# TASK REQUIREMENTS
Where a line below holds the string "years", copy that line.

# DATA SUPPLIED
┌──

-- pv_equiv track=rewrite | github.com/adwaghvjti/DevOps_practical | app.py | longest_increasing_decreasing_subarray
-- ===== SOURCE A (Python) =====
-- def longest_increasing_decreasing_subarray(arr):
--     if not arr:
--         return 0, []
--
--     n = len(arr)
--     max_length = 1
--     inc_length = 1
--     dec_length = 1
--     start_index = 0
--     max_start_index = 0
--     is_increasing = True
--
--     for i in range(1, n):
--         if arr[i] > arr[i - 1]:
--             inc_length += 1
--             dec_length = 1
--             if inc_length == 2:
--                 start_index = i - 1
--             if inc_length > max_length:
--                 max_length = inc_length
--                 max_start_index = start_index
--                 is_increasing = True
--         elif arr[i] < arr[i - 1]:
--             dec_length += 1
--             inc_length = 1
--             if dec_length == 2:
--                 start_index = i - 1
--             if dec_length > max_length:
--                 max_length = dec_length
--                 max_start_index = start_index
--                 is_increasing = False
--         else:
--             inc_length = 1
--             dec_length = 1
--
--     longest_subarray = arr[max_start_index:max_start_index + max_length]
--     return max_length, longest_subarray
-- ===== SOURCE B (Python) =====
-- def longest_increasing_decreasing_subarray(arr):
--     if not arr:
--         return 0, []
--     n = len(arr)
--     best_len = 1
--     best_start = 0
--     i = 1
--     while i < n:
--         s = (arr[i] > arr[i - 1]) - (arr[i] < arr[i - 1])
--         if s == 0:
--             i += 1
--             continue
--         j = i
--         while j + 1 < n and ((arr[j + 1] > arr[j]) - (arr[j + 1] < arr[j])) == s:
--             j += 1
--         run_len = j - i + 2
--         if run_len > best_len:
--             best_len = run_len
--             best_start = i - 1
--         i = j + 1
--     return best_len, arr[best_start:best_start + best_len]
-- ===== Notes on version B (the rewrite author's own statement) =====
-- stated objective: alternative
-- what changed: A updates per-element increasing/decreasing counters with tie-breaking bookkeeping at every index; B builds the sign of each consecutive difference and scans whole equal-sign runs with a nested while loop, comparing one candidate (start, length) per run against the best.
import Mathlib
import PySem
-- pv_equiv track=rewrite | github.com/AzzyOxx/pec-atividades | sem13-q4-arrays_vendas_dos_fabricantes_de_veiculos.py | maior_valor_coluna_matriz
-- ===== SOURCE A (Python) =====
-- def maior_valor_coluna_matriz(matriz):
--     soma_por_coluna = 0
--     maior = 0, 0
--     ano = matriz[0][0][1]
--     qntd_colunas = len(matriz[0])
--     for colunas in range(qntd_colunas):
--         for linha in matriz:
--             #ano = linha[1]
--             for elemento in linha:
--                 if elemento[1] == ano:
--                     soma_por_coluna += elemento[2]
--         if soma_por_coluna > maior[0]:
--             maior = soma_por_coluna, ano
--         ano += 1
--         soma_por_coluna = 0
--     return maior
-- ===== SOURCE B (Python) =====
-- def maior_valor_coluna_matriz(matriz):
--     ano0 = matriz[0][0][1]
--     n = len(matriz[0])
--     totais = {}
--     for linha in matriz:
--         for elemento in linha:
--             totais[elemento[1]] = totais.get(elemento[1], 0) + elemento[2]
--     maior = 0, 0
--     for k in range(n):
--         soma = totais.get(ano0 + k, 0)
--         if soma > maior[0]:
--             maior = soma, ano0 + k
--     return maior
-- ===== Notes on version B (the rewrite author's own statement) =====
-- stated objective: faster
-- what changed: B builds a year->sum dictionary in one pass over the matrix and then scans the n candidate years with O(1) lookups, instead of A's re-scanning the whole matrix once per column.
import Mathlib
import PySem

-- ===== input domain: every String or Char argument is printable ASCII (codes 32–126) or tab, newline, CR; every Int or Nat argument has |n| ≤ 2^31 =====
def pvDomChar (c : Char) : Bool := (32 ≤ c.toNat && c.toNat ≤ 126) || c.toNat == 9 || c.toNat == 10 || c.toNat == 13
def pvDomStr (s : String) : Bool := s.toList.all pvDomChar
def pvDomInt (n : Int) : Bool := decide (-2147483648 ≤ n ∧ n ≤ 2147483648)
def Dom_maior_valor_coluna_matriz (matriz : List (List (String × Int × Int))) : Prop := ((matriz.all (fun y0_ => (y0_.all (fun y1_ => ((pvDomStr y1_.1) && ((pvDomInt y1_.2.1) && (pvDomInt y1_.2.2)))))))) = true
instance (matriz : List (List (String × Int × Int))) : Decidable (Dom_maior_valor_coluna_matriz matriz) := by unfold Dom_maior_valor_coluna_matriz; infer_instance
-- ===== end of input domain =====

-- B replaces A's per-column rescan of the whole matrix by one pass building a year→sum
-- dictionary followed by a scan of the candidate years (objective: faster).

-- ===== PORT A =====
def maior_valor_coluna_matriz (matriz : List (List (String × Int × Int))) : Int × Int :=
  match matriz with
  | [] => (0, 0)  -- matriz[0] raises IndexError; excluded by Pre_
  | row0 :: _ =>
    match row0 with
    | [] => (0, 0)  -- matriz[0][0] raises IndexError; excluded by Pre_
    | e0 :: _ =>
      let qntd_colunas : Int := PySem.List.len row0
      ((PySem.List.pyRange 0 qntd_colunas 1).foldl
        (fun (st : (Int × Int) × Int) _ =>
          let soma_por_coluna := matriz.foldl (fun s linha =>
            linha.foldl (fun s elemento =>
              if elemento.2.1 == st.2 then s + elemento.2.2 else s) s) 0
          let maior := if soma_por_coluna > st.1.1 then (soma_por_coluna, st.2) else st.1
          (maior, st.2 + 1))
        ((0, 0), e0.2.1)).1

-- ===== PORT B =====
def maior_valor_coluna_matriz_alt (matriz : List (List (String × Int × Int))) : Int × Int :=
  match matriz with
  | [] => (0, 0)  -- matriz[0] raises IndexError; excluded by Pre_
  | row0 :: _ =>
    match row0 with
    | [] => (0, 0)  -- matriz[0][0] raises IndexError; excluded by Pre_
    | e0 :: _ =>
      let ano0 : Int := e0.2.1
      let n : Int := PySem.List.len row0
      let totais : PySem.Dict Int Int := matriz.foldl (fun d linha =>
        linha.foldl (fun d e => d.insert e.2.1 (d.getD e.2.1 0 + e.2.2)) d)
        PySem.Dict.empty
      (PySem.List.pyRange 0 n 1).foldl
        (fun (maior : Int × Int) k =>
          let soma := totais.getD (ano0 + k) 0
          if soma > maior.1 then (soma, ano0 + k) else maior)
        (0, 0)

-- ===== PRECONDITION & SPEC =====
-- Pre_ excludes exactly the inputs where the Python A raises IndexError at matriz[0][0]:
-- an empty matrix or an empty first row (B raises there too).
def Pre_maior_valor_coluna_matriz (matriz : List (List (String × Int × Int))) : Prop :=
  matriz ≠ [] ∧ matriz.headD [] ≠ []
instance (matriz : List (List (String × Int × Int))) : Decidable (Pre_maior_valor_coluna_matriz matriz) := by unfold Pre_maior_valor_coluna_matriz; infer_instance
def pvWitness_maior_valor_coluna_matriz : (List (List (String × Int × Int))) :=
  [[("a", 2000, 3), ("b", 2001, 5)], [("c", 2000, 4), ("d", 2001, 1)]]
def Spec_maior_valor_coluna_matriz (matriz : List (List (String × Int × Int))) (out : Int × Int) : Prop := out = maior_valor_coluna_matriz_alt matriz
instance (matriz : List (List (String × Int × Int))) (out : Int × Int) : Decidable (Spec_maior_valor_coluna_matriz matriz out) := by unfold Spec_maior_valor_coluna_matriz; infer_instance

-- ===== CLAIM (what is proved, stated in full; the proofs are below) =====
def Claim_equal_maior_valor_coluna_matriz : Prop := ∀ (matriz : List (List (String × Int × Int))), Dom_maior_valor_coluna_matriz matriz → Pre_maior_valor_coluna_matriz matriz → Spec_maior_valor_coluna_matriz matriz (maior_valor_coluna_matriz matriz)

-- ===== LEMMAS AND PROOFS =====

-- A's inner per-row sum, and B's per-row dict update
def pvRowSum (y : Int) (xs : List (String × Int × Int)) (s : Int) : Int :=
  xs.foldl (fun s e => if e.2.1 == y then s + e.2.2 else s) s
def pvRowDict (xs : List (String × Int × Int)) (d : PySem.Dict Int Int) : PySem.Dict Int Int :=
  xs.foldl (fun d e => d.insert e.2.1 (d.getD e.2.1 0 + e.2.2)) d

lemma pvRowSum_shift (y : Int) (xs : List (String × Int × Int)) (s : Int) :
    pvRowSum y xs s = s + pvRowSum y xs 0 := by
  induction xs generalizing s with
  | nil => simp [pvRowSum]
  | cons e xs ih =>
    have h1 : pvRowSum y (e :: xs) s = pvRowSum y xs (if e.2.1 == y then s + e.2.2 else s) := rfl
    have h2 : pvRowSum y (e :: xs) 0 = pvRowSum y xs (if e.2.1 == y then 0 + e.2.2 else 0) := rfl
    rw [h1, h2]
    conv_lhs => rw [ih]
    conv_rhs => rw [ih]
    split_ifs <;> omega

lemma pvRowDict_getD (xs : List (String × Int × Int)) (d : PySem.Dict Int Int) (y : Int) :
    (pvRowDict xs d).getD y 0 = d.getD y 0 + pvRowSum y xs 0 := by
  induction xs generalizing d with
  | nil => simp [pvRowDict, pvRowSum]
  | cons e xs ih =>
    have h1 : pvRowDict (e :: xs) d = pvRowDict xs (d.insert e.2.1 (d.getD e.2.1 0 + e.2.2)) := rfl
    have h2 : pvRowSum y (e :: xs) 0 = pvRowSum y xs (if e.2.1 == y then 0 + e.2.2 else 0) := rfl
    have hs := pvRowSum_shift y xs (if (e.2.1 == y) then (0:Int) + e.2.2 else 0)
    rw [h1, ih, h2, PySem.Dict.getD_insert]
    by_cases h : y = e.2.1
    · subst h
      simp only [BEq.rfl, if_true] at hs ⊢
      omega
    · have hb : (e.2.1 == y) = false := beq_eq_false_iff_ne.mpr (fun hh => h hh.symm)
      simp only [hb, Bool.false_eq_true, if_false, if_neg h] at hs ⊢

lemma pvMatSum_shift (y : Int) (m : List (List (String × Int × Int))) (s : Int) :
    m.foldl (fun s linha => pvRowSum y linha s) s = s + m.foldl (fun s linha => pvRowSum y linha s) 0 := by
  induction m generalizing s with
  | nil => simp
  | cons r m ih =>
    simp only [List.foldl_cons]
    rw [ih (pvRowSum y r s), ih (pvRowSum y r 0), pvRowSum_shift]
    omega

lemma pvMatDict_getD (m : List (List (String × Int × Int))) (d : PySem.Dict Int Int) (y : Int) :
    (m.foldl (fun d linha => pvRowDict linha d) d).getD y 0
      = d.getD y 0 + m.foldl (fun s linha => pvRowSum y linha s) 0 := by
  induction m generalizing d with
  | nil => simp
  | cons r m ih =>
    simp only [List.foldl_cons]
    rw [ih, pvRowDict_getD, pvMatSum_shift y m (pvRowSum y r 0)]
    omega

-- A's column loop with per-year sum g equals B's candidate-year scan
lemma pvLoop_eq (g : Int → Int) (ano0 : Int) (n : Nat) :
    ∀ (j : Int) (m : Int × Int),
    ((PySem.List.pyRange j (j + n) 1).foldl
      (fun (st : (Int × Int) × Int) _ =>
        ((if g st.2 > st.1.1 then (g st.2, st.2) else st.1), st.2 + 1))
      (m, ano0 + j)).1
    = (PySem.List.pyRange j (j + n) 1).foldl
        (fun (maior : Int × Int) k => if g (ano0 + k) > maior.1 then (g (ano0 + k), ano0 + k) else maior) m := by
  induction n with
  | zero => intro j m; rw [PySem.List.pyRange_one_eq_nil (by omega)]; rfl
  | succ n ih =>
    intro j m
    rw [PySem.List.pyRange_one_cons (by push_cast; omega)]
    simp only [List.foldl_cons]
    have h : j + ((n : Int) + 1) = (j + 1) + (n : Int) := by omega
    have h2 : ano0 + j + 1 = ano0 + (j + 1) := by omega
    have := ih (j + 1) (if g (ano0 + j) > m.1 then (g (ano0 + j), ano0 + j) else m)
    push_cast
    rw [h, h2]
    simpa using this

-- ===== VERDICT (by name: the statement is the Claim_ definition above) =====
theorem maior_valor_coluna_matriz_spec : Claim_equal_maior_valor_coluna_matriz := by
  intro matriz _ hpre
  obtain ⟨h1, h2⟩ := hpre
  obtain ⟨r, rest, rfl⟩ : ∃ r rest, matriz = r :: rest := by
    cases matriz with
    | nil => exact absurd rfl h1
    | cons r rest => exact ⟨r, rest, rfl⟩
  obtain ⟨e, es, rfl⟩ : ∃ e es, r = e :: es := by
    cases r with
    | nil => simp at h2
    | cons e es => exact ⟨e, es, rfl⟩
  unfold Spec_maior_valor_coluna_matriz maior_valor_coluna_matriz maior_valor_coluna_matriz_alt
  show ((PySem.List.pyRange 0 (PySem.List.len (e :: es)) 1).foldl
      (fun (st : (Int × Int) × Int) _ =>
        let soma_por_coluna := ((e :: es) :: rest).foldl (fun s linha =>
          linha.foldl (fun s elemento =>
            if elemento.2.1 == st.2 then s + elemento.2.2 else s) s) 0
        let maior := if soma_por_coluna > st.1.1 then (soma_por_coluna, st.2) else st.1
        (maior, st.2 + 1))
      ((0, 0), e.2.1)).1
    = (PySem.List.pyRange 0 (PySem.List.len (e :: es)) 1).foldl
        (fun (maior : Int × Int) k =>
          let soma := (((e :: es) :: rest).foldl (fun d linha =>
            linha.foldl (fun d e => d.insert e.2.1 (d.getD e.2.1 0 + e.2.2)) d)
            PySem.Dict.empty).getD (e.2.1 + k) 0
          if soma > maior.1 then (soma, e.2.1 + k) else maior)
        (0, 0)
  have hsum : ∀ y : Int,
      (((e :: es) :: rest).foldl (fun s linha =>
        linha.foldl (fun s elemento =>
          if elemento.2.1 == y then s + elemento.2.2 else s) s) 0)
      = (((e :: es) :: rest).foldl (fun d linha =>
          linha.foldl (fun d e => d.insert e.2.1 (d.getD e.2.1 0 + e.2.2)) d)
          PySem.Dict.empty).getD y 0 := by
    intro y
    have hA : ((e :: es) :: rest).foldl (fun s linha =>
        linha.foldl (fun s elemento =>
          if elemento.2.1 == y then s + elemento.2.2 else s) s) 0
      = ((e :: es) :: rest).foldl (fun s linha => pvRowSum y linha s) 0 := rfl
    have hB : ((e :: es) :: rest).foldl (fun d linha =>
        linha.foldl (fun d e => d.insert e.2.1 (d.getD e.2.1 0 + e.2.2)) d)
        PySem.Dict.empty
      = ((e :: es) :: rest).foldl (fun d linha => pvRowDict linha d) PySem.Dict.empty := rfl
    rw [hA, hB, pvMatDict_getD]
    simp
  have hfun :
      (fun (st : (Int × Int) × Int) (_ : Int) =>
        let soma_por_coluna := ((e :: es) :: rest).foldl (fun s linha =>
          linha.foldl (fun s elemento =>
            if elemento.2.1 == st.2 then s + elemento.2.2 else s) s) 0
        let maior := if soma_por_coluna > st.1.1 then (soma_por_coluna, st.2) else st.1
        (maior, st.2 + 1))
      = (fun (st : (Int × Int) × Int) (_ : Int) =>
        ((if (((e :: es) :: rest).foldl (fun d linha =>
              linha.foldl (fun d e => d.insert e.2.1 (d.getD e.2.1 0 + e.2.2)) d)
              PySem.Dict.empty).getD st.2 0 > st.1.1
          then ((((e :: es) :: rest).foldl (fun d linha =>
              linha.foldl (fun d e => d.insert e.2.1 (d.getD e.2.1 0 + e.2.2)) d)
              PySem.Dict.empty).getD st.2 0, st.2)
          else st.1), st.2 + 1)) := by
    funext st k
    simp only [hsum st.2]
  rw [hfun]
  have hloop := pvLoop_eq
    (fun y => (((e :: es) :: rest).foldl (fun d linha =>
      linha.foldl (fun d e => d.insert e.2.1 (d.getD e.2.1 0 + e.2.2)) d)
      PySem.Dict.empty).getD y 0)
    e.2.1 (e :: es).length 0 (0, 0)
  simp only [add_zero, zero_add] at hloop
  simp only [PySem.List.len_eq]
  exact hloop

└──

# EXERCISE ANSWER
-- what changed: B builds a year->sum dictionary in one pass over the matrix and then scans the n candidate years with O(1) lookups, instead of A's re-scanning the whole matrix once per column.
-- dictionary followed by a scan of the candidate years (objective: faster).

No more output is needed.